School of Computer Science, McGill University, Montreal H3A 0G4, Canada.
Bioinformatics. 2022 Jun 24;38(Suppl 1):i299-i306. doi: 10.1093/bioinformatics/btac259.
The computational prediction of regulatory function associated with a genomic sequence is of utter importance in -omics study, which facilitates our understanding of the underlying mechanisms underpinning the vast gene regulatory network. Prominent examples in this area include the binding prediction of transcription factors in DNA regulatory regions, and predicting RNA-protein interaction in the context of post-transcriptional gene expression. However, existing computational methods have suffered from high false-positive rates and have seldom used any evolutionary information, despite the vast amount of available orthologous data across multitudes of extant and ancestral genomes, which readily present an opportunity to improve the accuracy of existing computational methods.
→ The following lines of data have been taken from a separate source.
-- pv_equiv track=rewrite | github.com/inabiyouni/K-mean-Elkan | K_means_Elkan.py | getDistOfPnts
-- ===== SOURCE A (Python) =====
-- def getDistOfPnts(subMat):
--     dict = {}
--     maxRep = 0
--     for key in subMat:
--         if key in dict:
--             dict[key] += 1
--             if dict[key] > maxRep: maxRep = dict[key]
--         else:
--             dict[key] = 1
--             if maxRep == 0: maxRep = 1
--     return dict, maxRep
-- ===== SOURCE B (Python) =====
-- def getDistOfPnts(subMat):
--     order = []
--     for key in subMat:
--         if key not in order:
--             order.append(key)
--     counts = {key: subMat.count(key) for key in order}
--     return counts, max(counts.values(), default=0)
-- ===== Notes on version B (the rewrite author's own statement) =====
-- stated objective: alternative
-- what changed: B drops A's incremental counter-with-running-max entirely: it first collects the distinct keys in first-occurrence order, then computes each key's frequency by a full list.count scan (a per-key counting algorithm instead of a single fused incremental pass), and takes the max of those counts with default 0.
import Mathlib
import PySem

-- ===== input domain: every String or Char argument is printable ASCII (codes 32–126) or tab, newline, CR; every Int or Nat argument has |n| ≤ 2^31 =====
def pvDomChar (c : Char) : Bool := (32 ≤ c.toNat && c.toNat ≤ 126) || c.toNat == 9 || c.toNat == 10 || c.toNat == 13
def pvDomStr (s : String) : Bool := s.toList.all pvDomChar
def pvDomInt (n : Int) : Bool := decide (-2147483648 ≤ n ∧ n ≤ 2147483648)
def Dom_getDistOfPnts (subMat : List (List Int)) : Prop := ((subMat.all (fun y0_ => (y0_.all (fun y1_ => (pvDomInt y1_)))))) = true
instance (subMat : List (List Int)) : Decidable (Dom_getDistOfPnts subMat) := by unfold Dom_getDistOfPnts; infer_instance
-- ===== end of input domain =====

-- B replaces A's fused incremental count-and-running-max pass by a per-key counting algorithm:
-- dedup the keys in first-occurrence order, count each distinct key with a full list scan, then max (default 0).
-- ===== PORT A =====
def getDistOfPnts (subMat : List (List Int)) : (List (List Int × Int)) × Int :=
  let st := subMat.foldl
    (fun (st : PySem.Dict (List Int) Int × Int) key =>
      if st.1.contains key then
        let d := st.1.modify key 0 (· + 1)
        let c := d.getD key 0
        (d, if c > st.2 then c else st.2)
      else
        (st.1.insert key 1, if st.2 = 0 then 1 else st.2))
    (PySem.Dict.empty, 0)
  (st.1.items, st.2)

-- ===== PORT B =====
def getDistOfPnts_alt (subMat : List (List Int)) : (List (List Int × Int)) × Int :=
  let order := subMat.foldl
    (fun (acc : List (List Int)) key => if key ∈ acc then acc else acc ++ [key]) []
  -- dict comprehension over the (duplicate-free) distinct keys: its items are exactly this map
  let counts := order.map (fun key => (key, (PySem.List.count subMat key : Int)))
  (counts, PySem.List.maxD (counts.map (fun p => p.2)) (fun v => v) 0)

-- ===== PRECONDITION & SPEC =====
def Spec_getDistOfPnts (subMat : List (List Int)) (out : (List (List Int × Int)) × Int) : Prop := out = getDistOfPnts_alt subMat
instance (subMat : List (List Int)) (out : (List (List Int × Int)) × Int) : Decidable (Spec_getDistOfPnts subMat out) := by unfold Spec_getDistOfPnts; infer_instance

-- ===== CLAIM (what is proved, stated in full; the proofs are below) =====
def Claim_equal_getDistOfPnts : Prop := ∀ (subMat : List (List Int)), Dom_getDistOfPnts subMat → Spec_getDistOfPnts subMat (getDistOfPnts subMat)

-- ===== LEMMAS AND PROOFS =====

-- max(vs, default=0) written as a match on max?, used as the canonical running-max value in the A-side invariant
def pvMaxD (vs : List Int) : Int :=
  match PySem.List.max? vs (fun v => v) with
  | none => 0
  | some m => m

lemma pvMaxD_eq_of {vs : List Int} {M : Int} (h1 : M ∈ vs) (h2 : ∀ y ∈ vs, y ≤ M) :
    pvMaxD vs = M := by
  have hne : vs ≠ [] := by intro h; subst h; simp at h1
  obtain ⟨m, hm⟩ : ∃ m, PySem.List.max? vs (fun v => v) = some m := by
    cases hmm : PySem.List.max? vs (fun v => v) with
    | none => exact absurd ((PySem.List.max?_eq_none_iff _ _).1 hmm) hne
    | some m => exact ⟨m, rfl⟩
  have hmem := PySem.List.max?_mem hm
  have hmax := PySem.List.max?_isMax hm
  simp only [pvMaxD, hm]
  exact le_antisymm (h2 m hmem) (hmax M h1)

lemma pvMaxD_spec {vs : List Int} (h : vs ≠ []) :
    pvMaxD vs ∈ vs ∧ ∀ y ∈ vs, y ≤ pvMaxD vs := by
  obtain ⟨m, hm⟩ : ∃ m, PySem.List.max? vs (fun v => v) = some m := by
    cases hmm : PySem.List.max? vs (fun v => v) with
    | none => exact absurd ((PySem.List.max?_eq_none_iff _ _).1 hmm) h
    | some m => exact ⟨m, rfl⟩
  simp only [pvMaxD, hm]
  exact ⟨PySem.List.max?_mem hm, PySem.List.max?_isMax hm⟩

-- A's dict update (membership test, then in-place bump or fresh insert) is a single insert-with-bumped-count
lemma pvDictStep (d : PySem.Dict (List Int) Int) (key : List Int) :
    (if d.contains key then d.modify key 0 (· + 1) else d.insert key 1)
      = d.insert key (d.getD key 0 + 1) := by
  by_cases h : d.contains key = true
  · simp only [h, if_pos]
    rfl
  · simp only [h, if_neg, Bool.not_eq_true]
    have h0 : d.getD key 0 = 0 := PySem.Dict.getD_of_not_contains d 0 (by simpa using h)
    rw [h0]
    norm_num

-- one step of A's loop, under the invariant, is one insert-with-bumped-count paired with the new max
lemma pvStep (d : PySem.Dict (List Int) Int) (m : Int) (key : List Int)
    (hnd : d.keys.Nodup) (hpos : ∀ v ∈ d.values, 1 ≤ v) (hm : m = pvMaxD d.values) :
    (if d.contains key then
        let dd := d.modify key 0 (· + 1)
        let c := dd.getD key 0
        (dd, if c > m then c else m)
      else
        (d.insert key 1, if m = 0 then 1 else m))
      = (d.insert key (d.getD key 0 + 1),
         pvMaxD (d.insert key (d.getD key 0 + 1)).values) := by
  by_cases h : d.contains key = true
  · -- key present: the in-place bump; new max = max of updated values
    have hdd : d.modify key 0 (· + 1) = d.insert key (d.getD key 0 + 1) := by
      have := pvDictStep d key
      rwa [if_pos h] at this
    simp only [h, if_pos, hdd]
    have hc : (d.insert key (d.getD key 0 + 1)).getD key 0 = d.getD key 0 + 1 :=
      PySem.Dict.getD_insert_self ..
    rw [hc]
    congr 1
    set v := d.getD key 0 with hv
    have hkey : key ∈ d.keys := (PySem.Dict.contains_iff_mem_keys d key).1 h
    have hvals : d.values = d.keys.map (fun k => d.getD k 0) :=
      PySem.Dict.values_eq_map_keys d hnd 0
    have hnd' : (d.insert key (v + 1)).keys.Nodup := PySem.Dict.nodup_keys_insert d key _ hnd
    have hkeys' : (d.insert key (v + 1)).keys = d.keys :=
      PySem.Dict.keys_insert_of_contains d _ h
    have hvals' : (d.insert key (v + 1)).values
        = d.keys.map (fun k => if k = key then v + 1 else d.getD k 0) := by
      rw [PySem.Dict.values_eq_map_keys _ hnd' 0, hkeys']
      refine List.map_congr_left (fun k _ => ?_)
      rw [PySem.Dict.getD_insert]
    have hvmem : v ∈ d.values := by
      rw [hvals]; exact List.mem_map.2 ⟨key, hkey, rfl⟩
    have hv1 : 1 ≤ v := hpos v hvmem
    have hne : d.values ≠ [] := by intro hh; rw [hh] at hvmem; simp at hvmem
    obtain ⟨hmmem, hmmax⟩ := pvMaxD_spec hne
    rw [← hm] at hmmem hmmax
    have hbound : ∀ y ∈ (d.insert key (v + 1)).values, y ≤ max (v + 1) m := by
      intro y hy
      rw [hvals'] at hy
      obtain ⟨k, hk, hyk⟩ := List.mem_map.1 hy
      by_cases hkk : k = key
      · rw [if_pos hkk] at hyk; omega
      · rw [if_neg hkk] at hyk
        have : y ∈ d.values := by rw [hvals]; exact List.mem_map.2 ⟨k, hk, hyk⟩
        have := hmmax y this
        omega
    by_cases hcm : v + 1 > m
    · rw [if_pos hcm]
      refine (pvMaxD_eq_of ?_ ?_).symm
      · rw [hvals']
        exact List.mem_map.2 ⟨key, hkey, by rw [if_pos rfl]⟩
      · intro y hy; have := hbound y hy; omega
    · rw [if_neg hcm]
      refine (pvMaxD_eq_of ?_ ?_).symm
      · rw [hvals]  at hmmem
        obtain ⟨k0, hk0, hmk0⟩ := List.mem_map.1 hmmem
        have hk0ne : k0 ≠ key := by
          intro hh; rw [hh] at hmk0; rw [← hv] at hmk0; omega
        rw [hvals']
        exact List.mem_map.2 ⟨k0, hk0, by rw [if_neg hk0ne]; exact hmk0⟩
      · intro y hy; have := hbound y hy; omega
  · -- key absent: fresh entry with count 1 appended to the values
    have h0 : d.getD key 0 = 0 :=
      PySem.Dict.getD_of_not_contains d 0 (by simpa using h)
    simp only [h, if_neg, Bool.false_eq_true, not_false_iff, h0]
    have h1 : (0 : Int) + 1 = 1 := by norm_num
    rw [h1]
    congr 1
    have hvals' : (d.insert key 1).values = d.values ++ [1] := by
      simp only [PySem.Dict.values,
        PySem.Dict.items_insert_of_not_contains d 1 (by simpa using h), List.map_append,
        List.map_cons, List.map_nil]
    rw [hvals']
    by_cases hv : d.values = []
    · rw [hv] at hm ⊢
      have : m = 0 := by rw [hm]; rfl
      rw [if_pos this]
      refine (pvMaxD_eq_of (by simp) ?_).symm
      intro y hy; simp at hy; omega
    · obtain ⟨hmmem, hmmax⟩ := pvMaxD_spec hv
      rw [← hm] at hmmem hmmax
      have hm1 : 1 ≤ m := hpos m hmmem
      rw [if_neg (by omega)]
      refine (pvMaxD_eq_of (List.mem_append_left _ hmmem) ?_).symm
      intro y hy
      rcases List.mem_append.1 hy with hy | hy
      · exact hmmax y hy
      · simp at hy; omega

lemma pvLoop (xs : List (List Int)) (d : PySem.Dict (List Int) Int) (m : Int)
    (hnd : d.keys.Nodup) (hpos : ∀ v ∈ d.values, 1 ≤ v) (hm : m = pvMaxD d.values) :
    xs.foldl
      (fun (st : PySem.Dict (List Int) Int × Int) key =>
        if st.1.contains key then
          let dd := st.1.modify key 0 (· + 1)
          let c := dd.getD key 0
          (dd, if c > st.2 then c else st.2)
        else
          (st.1.insert key 1, if st.2 = 0 then 1 else st.2))
      (d, m)
    = (xs.foldl (fun (dd : PySem.Dict (List Int) Int) key => dd.insert key (dd.getD key 0 + 1)) d,
       pvMaxD (xs.foldl (fun (dd : PySem.Dict (List Int) Int) key => dd.insert key (dd.getD key 0 + 1)) d).values) := by
  induction xs generalizing d m with
  | nil => simp only [List.foldl_nil]; rw [hm]
  | cons key xs ih =>
    rw [List.foldl_cons, List.foldl_cons]
    have hstep := pvStep d m key hnd hpos hm
    dsimp only
    rw [hstep]
    have hnd' : (d.insert key (d.getD key 0 + 1)).keys.Nodup :=
      PySem.Dict.nodup_keys_insert d key _ hnd
    have hpos' : ∀ v ∈ (d.insert key (d.getD key 0 + 1)).values, 1 ≤ v := by
      intro v hv
      rcases PySem.Dict.mem_values_insert _ _ _ _ hv with hv | hv
      · subst hv
        by_cases h : d.contains key = true
        · have : d.getD key 0 ∈ d.values := by
            rw [PySem.Dict.values_eq_map_keys d hnd 0]
            exact List.mem_map.2 ⟨key, (PySem.Dict.contains_iff_mem_keys d key).1 h, rfl⟩
          have := hpos _ this; omega
        · have h0 : d.getD key 0 = 0 :=
            PySem.Dict.getD_of_not_contains d 0 (by simpa using h)
          omega
      · exact hpos v hv
    exact ih _ _ hnd' hpos' rfl

-- B's order-building loop is the ordered dedup Set.ofList
lemma pvOrder_eq_ofList (xs : List (List Int)) :
    xs.foldl (fun (acc : List (List Int)) key => if key ∈ acc then acc else acc ++ [key]) []
      = PySem.Set.ofList xs := by
  rw [PySem.Set.ofList_eq_foldl]
  congr 1; funext a k; unfold PySem.Set.add; split <;> split <;> simp_all

lemma pvMaxD_eq_maxD (vs : List Int) :
    PySem.List.maxD vs (fun v => v) 0 = pvMaxD vs := by
  unfold PySem.List.maxD pvMaxD
  cases PySem.List.max? vs (fun v => v) <;> rfl

-- ===== VERDICT (by name: the statement is the Claim_ definition above) =====
theorem getDistOfPnts_spec : Claim_equal_getDistOfPnts := by
  intro subMat _
  unfold Spec_getDistOfPnts getDistOfPnts getDistOfPnts_alt
  rw [pvLoop subMat PySem.Dict.empty 0 PySem.Dict.nodup_keys_empty (by simp [PySem.Dict.empty, PySem.Dict.values]) rfl]
  rw [PySem.Dict.foldl_insert_getD_add_one_eq_counter]
  rw [pvOrder_eq_ofList]
  simp only [PySem.Dict.items_counter, PySem.List.count_eq, pvMaxD_eq_maxD,
    PySem.Dict.values, List.map_map]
In this study, we present a novel probabilistic approach called PhyloPGM that leverages previously trained TFBS or RNA-RBP binding predictors by aggregating their predictions from various orthologous regions, in order to boost the overall prediction accuracy on human sequences. Throughout our experiments, PhyloPGM has shown significant improvement over baselines such as the sequence-based RNA-RBP binding predictor RNATracker and the sequence-based TFBS predictor that is known as FactorNet. PhyloPGM is simple in principle, easy to implement and yet, yields impressive results.
The PhyloPGM package is available at https://github.com/BlanchetteLab/PhyloPGM.
Supplementary data are available at Bioinformatics online.
在组学研究中,与基因组序列相关的调控功能的计算预测至关重要,这有助于我们理解庞大的基因调控网络背后的潜在机制。该领域的突出例子包括 DNA 调控区域中转录因子的结合预测,以及在后转录基因表达的情况下预测 RNA-蛋白质相互作用。然而,现有的计算方法存在高假阳性率的问题,并且很少利用任何进化信息,尽管在众多现存和祖先基因组中都有大量的同源数据,这为提高现有计算方法的准确性提供了机会。
在这项研究中,我们提出了一种名为 PhyloPGM 的新概率方法,该方法通过从各种同源区域聚合先前训练的 TFBS 或 RNA-RBP 结合预测器的预测,从而提高了对人类序列的整体预测准确性。在我们的实验中,PhyloPGM 与基线相比有显著的改进,例如基于序列的 RNA-RBP 结合预测器 RNATracker 和基于序列的 TFBS 预测器 FactorNet。PhyloPGM 在原理上简单,易于实现,但却取得了令人印象深刻的结果。
PhyloPGM 包可在 https://github.com/BlanchetteLab/PhyloPGM 上获得。
补充数据可在生物信息学在线获得。